WHAT IS BEING ASKED: Among the records that follow, find the line with "-- (objective: alternative" and the line with "(tok : List". Set down those lines and all lines between them exactly, without adding anything.

GIVEN INFORMATION:
• • • • •

-- pv_equiv track=rewrite | github.com/Ashutosh-1001/bill-api | app.py | cluster_tokens_to_rows
-- ===== SOURCE A (Python) =====
-- from typing import List, Tuple
--
-- def cluster_tokens_to_rows(tokens: List[dict], y_thresh: int = 12) -> List[List[dict]]:
--     if not tokens:
--         return []
--     tokens_sorted = sorted(tokens, key=lambda t: t['cy'])
--     rows = []
--     current = [tokens_sorted[0]]
--     for tok in tokens_sorted[1:]:
--         if abs(tok['cy'] - current[-1]['cy']) <= y_thresh:
--             current.append(tok)
--         else:
--             # sort row left-to-right
--             rows.append(sorted(current, key=lambda t: t['cx']))
--             current = [tok]
--     rows.append(sorted(current, key=lambda t: t['cx']))
--     return rows
-- ===== SOURCE B (Python) =====
-- def cluster_tokens_to_rows(tokens, y_thresh=12):
--     if not tokens:
--         return []
--     ts = sorted(tokens, key=lambda t: t['cy'])
--     labels = []
--     g = 0
--     prev = None
--     for tok in ts:
--         if prev is not None and abs(tok['cy'] - prev['cy']) > y_thresh:
--             g += 1
--         labels.append(g)
--         prev = tok
--     pairs = list(zip(labels, ts))
--     return [sorted([t for l2, t in pairs if l2 == lab], key=lambda t: t['cx'])
--             for lab in range(g + 1)]
-- ===== Notes on version B (the rewrite author's own statement) =====
-- stated objective: alternative
-- what changed: A grows a running 'current' row and flushes it at each gap; B labels each cy-sorted token with a group number in one pass and then builds each row by selecting its label, so no row accumulator or flush logic exists.
-- outside the precondition, e.g. on cluster_tokens_to_rows([{'cx': 1}], 12): A raises KeyError, B raises KeyError
import Mathlib
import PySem

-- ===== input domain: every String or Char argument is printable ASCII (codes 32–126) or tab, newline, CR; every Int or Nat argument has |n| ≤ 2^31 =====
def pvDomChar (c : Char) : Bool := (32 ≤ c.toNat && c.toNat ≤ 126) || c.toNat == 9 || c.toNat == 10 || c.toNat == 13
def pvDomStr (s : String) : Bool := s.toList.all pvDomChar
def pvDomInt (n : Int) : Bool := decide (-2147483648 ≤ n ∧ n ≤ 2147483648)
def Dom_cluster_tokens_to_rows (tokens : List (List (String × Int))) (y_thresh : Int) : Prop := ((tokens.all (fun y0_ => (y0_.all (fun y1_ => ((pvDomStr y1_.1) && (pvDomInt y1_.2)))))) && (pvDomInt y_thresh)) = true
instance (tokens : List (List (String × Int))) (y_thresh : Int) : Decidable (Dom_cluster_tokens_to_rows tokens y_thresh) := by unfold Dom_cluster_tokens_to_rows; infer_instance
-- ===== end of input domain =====

-- B replaces A's running-row accumulator by a relabel-then-select decomposition: label each
-- sorted token with a group number in one pass, then build each row by selecting its label
-- (objective: alternative decomposition, not claimed faster).

-- shared helpers: the Python dict lookups t['cy'] / t['cx'] (token dicts are association
-- lists; lookup = first match, total under Pre_, which guarantees the key is present)
def pvTokGet (t : List (String × Int)) (k : String) : Int := PySem.Dict.getD ⟨t⟩ k 0
def pvCy (t : List (String × Int)) : Int := pvTokGet t "cy"
def pvCx (t : List (String × Int)) : Int := pvTokGet t "cx"
-- sorted(row, key=lambda t: t['cx'])
def pvSortCx (row : List (List (String × Int))) : List (List (String × Int)) :=
  PySem.List.sorted row pvCx false

-- ===== PORT A =====
def cluster_tokens_to_rows (tokens : List (List (String × Int))) (y_thresh : Int) : List (List (List (String × Int))) :=
  if tokens = [] then []
  else
    let tokens_sorted := PySem.List.sorted tokens pvCy false
    let st := (PySem.List.slice tokens_sorted (some 1) none).foldl
      (fun (acc : List (List (List (String × Int))) × List (List (String × Int))) tok =>
        if |pvCy tok - pvCy (PySem.List.pyGetD acc.2 (-1) [])| ≤ y_thresh then
          (acc.1, acc.2 ++ [tok])
        else
          (acc.1 ++ [pvSortCx acc.2], [tok]))
      ([], [PySem.List.pyGetD tokens_sorted 0 []])
    st.1 ++ [pvSortCx st.2]

-- B's loop body (the if/append step of the labelling pass)
def pvStepB (y : Int) (st : Int × List Int × Option (List (String × Int)))
    (tok : List (String × Int)) : Int × List Int × Option (List (String × Int)) :=
  let g := match st.2.2 with
    | some prev => if y < |pvCy tok - pvCy prev| then st.1 + 1 else st.1
    | none => st.1
  (g, st.2.1 ++ [g], some tok)

-- ===== PORT B =====
def cluster_tokens_to_rows_alt (tokens : List (List (String × Int))) (y_thresh : Int) : List (List (List (String × Int))) :=
  if tokens = [] then []
  else
    let ts := PySem.List.sorted tokens pvCy false
    -- one pass: group label g, the labels list, and the previous token
    let st := ts.foldl (pvStepB y_thresh) (0, [], none)
    let pairs := st.2.1.zip ts
    (PySem.List.pyRange 0 (st.1 + 1) 1).map
      (fun lab => pvSortCx ((pairs.filter (fun p => p.1 == lab)).map (fun p => p.2)))

-- ===== PRECONDITION & SPEC =====
-- Pre_ excludes exactly the inputs where Python A raises KeyError: some token lacks key 'cy' or 'cx'.
def Pre_cluster_tokens_to_rows (tokens : List (List (String × Int))) (y_thresh : Int) : Prop :=
  (tokens.all (fun t => PySem.Dict.contains (⟨t⟩ : PySem.Dict String Int) "cy" &&
                        PySem.Dict.contains (⟨t⟩ : PySem.Dict String Int) "cx")) = true
instance (tokens : List (List (String × Int))) (y_thresh : Int) : Decidable (Pre_cluster_tokens_to_rows tokens y_thresh) := by unfold Pre_cluster_tokens_to_rows; infer_instance
def pvWitness_cluster_tokens_to_rows : (List (List (String × Int))) × Int :=
  ([[("cy", 5), ("cx", 1)], [("cy", 30), ("cx", 0)], [("cy", 7), ("cx", 2)]], 12)

def Spec_cluster_tokens_to_rows (tokens : List (List (String × Int))) (y_thresh : Int) (out : List (List (List (String × Int)))) : Prop := out = cluster_tokens_to_rows_alt tokens y_thresh
instance (tokens : List (List (String × Int))) (y_thresh : Int) (out : List (List (List (String × Int)))) : Decidable (Spec_cluster_tokens_to_rows tokens y_thresh out) := by unfold Spec_cluster_tokens_to_rows; infer_instance

-- ===== CLAIM (what is proved, stated in full; the proofs are below) =====
def Claim_equal_cluster_tokens_to_rows : Prop := ∀ (tokens : List (List (String × Int))) (y_thresh : Int), Dom_cluster_tokens_to_rows tokens y_thresh → Pre_cluster_tokens_to_rows tokens y_thresh → Spec_cluster_tokens_to_rows tokens y_thresh (cluster_tokens_to_rows tokens y_thresh)

-- ===== LEMMAS AND PROOFS =====

-- the common abstraction: split the cy-sorted stream into maximal runs of consecutive
-- tokens whose cy-gap to the previous token is ≤ y
def pvRunsGo (y : Int) (prev : List (String × Int)) (cur : List (List (String × Int))) :
    List (List (String × Int)) → List (List (List (String × Int)))
  | [] => [cur]
  | t :: rest =>
      if |pvCy t - pvCy prev| ≤ y then pvRunsGo y t (cur ++ [t]) rest
      else cur :: pvRunsGo y t [t] rest

-- B's labels, written structurally
def pvLabelsOf (y g : Int) (prev : List (String × Int)) : List (List (String × Int)) → List Int
  | [] => []
  | t :: rest =>
      if y < |pvCy t - pvCy prev| then (g + 1) :: pvLabelsOf y (g + 1) t rest
      else g :: pvLabelsOf y g t rest

def pvFinalL (y g : Int) (prev : List (String × Int)) : List (List (String × Int)) → Int
  | [] => g
  | t :: rest =>
      if y < |pvCy t - pvCy prev| then pvFinalL y (g + 1) t rest
      else pvFinalL y g t rest

theorem pvLoopA (y : Int) : ∀ (rest : List (List (String × Int)))
    (rows : List (List (List (String × Int)))) (init : List (List (String × Int)))
    (t0 : List (String × Int)),
    (let st := rest.foldl
      (fun (acc : List (List (List (String × Int))) × List (List (String × Int))) tok =>
        if |pvCy tok - pvCy (PySem.List.pyGetD acc.2 (-1) [])| ≤ y then
          (acc.1, acc.2 ++ [tok])
        else
          (acc.1 ++ [pvSortCx acc.2], [tok]))
      (rows, init ++ [t0]);
    st.1 ++ [pvSortCx st.2]) = rows ++ (pvRunsGo y t0 (init ++ [t0]) rest).map pvSortCx := by
  intro rest
  induction rest with
  | nil => intro rows init t0; simp [pvRunsGo]
  | cons t rest ih =>
      intro rows init t0
      simp only [List.foldl_cons, PySem.List.pyGetD_neg_one_append_singleton, pvRunsGo]
      by_cases h : |pvCy t - pvCy t0| ≤ y
      · rw [if_pos h, if_pos h]
        have := ih rows (init ++ [t0]) t
        simpa [List.append_assoc] using this
      · rw [if_neg h, if_neg h]
        have := ih (rows ++ [pvSortCx (init ++ [t0])]) [] t
        simpa [List.append_assoc] using this

theorem pvLoopB (y : Int) : ∀ (s : List (List (String × Int))) (g : Int) (acc : List Int)
    (prev : List (String × Int)),
    s.foldl (pvStepB y) (g, acc, some prev)
    = (pvFinalL y g prev s, acc ++ pvLabelsOf y g prev s, some (s.getLastD prev)) := by
  intro s
  induction s with
  | nil => intro g acc prev; simp [pvFinalL, pvLabelsOf]
  | cons t rest ih =>
      intro g acc prev
      simp only [List.foldl_cons, List.getLastD_cons, pvFinalL, pvLabelsOf, pvStepB]
      by_cases h : y < |pvCy t - pvCy prev|
      · rw [if_pos h, if_pos h, if_pos h]
        simpa [List.append_assoc] using ih (g + 1) (acc ++ [g + 1]) t
      · rw [if_neg h, if_neg h, if_neg h]
        simpa [List.append_assoc] using ih g (acc ++ [g]) t

theorem pvFinalL_ge (y : Int) : ∀ (s : List (List (String × Int))) (g : Int)
    (prev : List (String × Int)), g ≤ pvFinalL y g prev s := by
  intro s
  induction s with
  | nil => intro g prev; simp [pvFinalL]
  | cons t rest ih =>
      intro g prev
      simp only [pvFinalL]
      by_cases h : y < |pvCy t - pvCy prev|
      · rw [if_pos h]; have := ih (g + 1) t; omega
      · rw [if_neg h]; exact ih g t

theorem pvLabels_ge (y : Int) : ∀ (s : List (List (String × Int))) (g : Int)
    (prev : List (String × Int)) (l : Int), l ∈ pvLabelsOf y g prev s → g ≤ l := by
  intro s
  induction s with
  | nil => intro g prev l hl; simp [pvLabelsOf] at hl
  | cons t rest ih =>
      intro g prev l hl
      simp only [pvLabelsOf] at hl
      by_cases h : y < |pvCy t - pvCy prev|
      · rw [if_pos h] at hl
        rcases List.mem_cons.mp hl with rfl | hl
        · omega
        · have := ih (g + 1) t l hl; omega
      · rw [if_neg h] at hl
        rcases List.mem_cons.mp hl with rfl | hl
        · omega
        · exact ih g t l hl

theorem pvSelect (y : Int) : ∀ (s : List (List (String × Int))) (g : Int)
    (prev : List (String × Int)) (cur : List (List (String × Int))),
    (PySem.List.pyRange g (pvFinalL y g prev s + 1) 1).map
      (fun lab => (if lab = g then cur else []) ++
        (((pvLabelsOf y g prev s).zip s).filter (fun p => p.1 == lab)).map (fun p => p.2))
    = pvRunsGo y prev cur s := by
  intro s
  induction s with
  | nil =>
      intro g prev cur
      have h1 : PySem.List.pyRange g (g + 1) 1 = [g] := by
        rw [PySem.List.pyRange_one_cons (by omega)]
        have : PySem.List.pyRange (g + 1) (g + 1) 1 = [] := by
          apply List.eq_nil_of_length_eq_zero
          rw [PySem.List.length_pyRange_one]; omega
        rw [this]
      simp [pvFinalL, pvLabelsOf, pvRunsGo, h1]
  | cons t rest ih =>
      intro g prev cur
      simp only [pvFinalL, pvLabelsOf, pvRunsGo]
      by_cases h : |pvCy t - pvCy prev| ≤ y
      · rw [if_neg (by omega : ¬ y < |pvCy t - pvCy prev|),
            if_neg (by omega : ¬ y < |pvCy t - pvCy prev|), if_pos h]
        rw [← ih g t (cur ++ [t])]
        apply List.map_congr_left
        intro lab _
        by_cases hl : lab = g
        · subst hl
          simp [List.zip_cons_cons, List.append_assoc]
        · have hbeq : (g == lab) = false := by simp [Ne.symm hl]
          simp [List.zip_cons_cons, hbeq, hl]
      · rw [if_pos (by omega : y < |pvCy t - pvCy prev|),
            if_pos (by omega : y < |pvCy t - pvCy prev|), if_neg h]
        have hge : g + 1 ≤ pvFinalL y (g + 1) t rest := pvFinalL_ge y rest (g + 1) t
        rw [PySem.List.pyRange_one_cons (by omega : g < pvFinalL y (g + 1) t rest + 1)]
        simp only [List.map_cons]
        congr 1
        · -- head: row for label g is exactly cur
          have hfilt : ((pvLabelsOf y (g + 1) t rest).zip rest).filter
              (fun p => p.1 == g) = [] := by
            apply List.filter_eq_nil_iff.mpr
            intro p hp
            have hmem := List.of_mem_zip hp
            have := pvLabels_ge y rest (g + 1) t p.1 hmem.1
            simp only [beq_iff_eq]
            omega
          have hbeq : (g + 1 == g) = false := by simp
          simp [List.zip_cons_cons, hbeq, hfilt]
        · rw [← ih (g + 1) t [t]]
          apply List.map_congr_left
          intro lab hlab
          have hmem := (PySem.List.mem_pyRange_one).mp hlab
          have hne : lab ≠ g := by omega
          by_cases hl : lab = g + 1
          · subst hl
            simp [List.zip_cons_cons, hne]
          · have hbeq : (g + 1 == lab) = false := by simp [Ne.symm hl]
            simp [List.zip_cons_cons, hbeq, hne, hl]

-- ===== VERDICT (by name: the statement is the Claim_ definition above) =====
theorem cluster_tokens_to_rows_spec : Claim_equal_cluster_tokens_to_rows := by
  intro tokens y_thresh _hdom _hpre
  unfold Spec_cluster_tokens_to_rows
  by_cases hne : tokens = []
  · simp [cluster_tokens_to_rows, cluster_tokens_to_rows_alt, hne]
  · have hts : PySem.List.sorted tokens pvCy false ≠ [] := by
      rw [Ne, PySem.List.sorted_eq_nil_iff]; exact hne
    rcases hcase : PySem.List.sorted tokens pvCy false with _ | ⟨h, tl⟩
    · exact absurd hcase hts
    -- A side
    have hA : cluster_tokens_to_rows tokens y_thresh
        = (pvRunsGo y_thresh h [h] tl).map pvSortCx := by
      simp only [cluster_tokens_to_rows, if_neg hne, hcase,
        PySem.List.slice_from_one, List.tail_cons, PySem.List.pyGetD_zero_cons]
      have := pvLoopA y_thresh tl [] [] h
      simpa using this
    -- B side
    have hB : cluster_tokens_to_rows_alt tokens y_thresh
        = (pvRunsGo y_thresh h [h] tl).map pvSortCx := by
      simp only [cluster_tokens_to_rows_alt, if_neg hne, hcase, List.foldl_cons]
      rw [show pvStepB y_thresh (0, [], none) h = (0, [0], some h) from rfl]
      rw [pvLoopB y_thresh tl 0 [0] h]
      simp only [List.singleton_append]
      rw [show ((0 : Int) :: pvLabelsOf y_thresh 0 h tl).zip (h :: tl)
            = (0, h) :: (pvLabelsOf y_thresh 0 h tl).zip tl from rfl]
      rw [← pvSelect y_thresh tl 0 h [h], List.map_map]
      apply List.map_congr_left
      intro lab _
      simp only [Function.comp_apply]
      by_cases hl : lab = (0 : Int)
      · subst hl; simp
      · have hbeq : ((0 : Int) == lab) = false := by simp [Ne.symm hl]
        simp [hbeq, hl]
    rw [hA, hB]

• • • • •

SOLVED EXERCISE:
-- (objective: alternative decomposition, not claimed faster).

-- shared helpers: the Python dict lookups t['cy'] / t['cx'] (token dicts are association
-- lists; lookup = first match, total under Pre_, which guarantees the key is present)
def pvTokGet (t : List (String × Int)) (k : String) : Int := PySem.Dict.getD ⟨t⟩ k 0
def pvCy (t : List (String × Int)) : Int := pvTokGet t "cy"
def pvCx (t : List (String × Int)) : Int := pvTokGet t "cx"
-- sorted(row, key=lambda t: t['cx'])
def pvSortCx (row : List (List (String × Int))) : List (List (String × Int)) :=
  PySem.List.sorted row pvCx false

-- ===== PORT A =====
def cluster_tokens_to_rows (tokens : List (List (String × Int))) (y_thresh : Int) : List (List (List (String × Int))) :=
  if tokens = [] then []
  else
    let tokens_sorted := PySem.List.sorted tokens pvCy false
    let st := (PySem.List.slice tokens_sorted (some 1) none).foldl
      (fun (acc : List (List (List (String × Int))) × List (List (String × Int))) tok =>
        if |pvCy tok - pvCy (PySem.List.pyGetD acc.2 (-1) [])| ≤ y_thresh then
          (acc.1, acc.2 ++ [tok])
        else
          (acc.1 ++ [pvSortCx acc.2], [tok]))
      ([], [PySem.List.pyGetD tokens_sorted 0 []])
    st.1 ++ [pvSortCx st.2]

-- B's loop body (the if/append step of the labelling pass)
def pvStepB (y : Int) (st : Int × List Int × Option (List (String × Int)))
    (tok : List (String × Int)) : Int × List Int × Option (List (String × Int)) :=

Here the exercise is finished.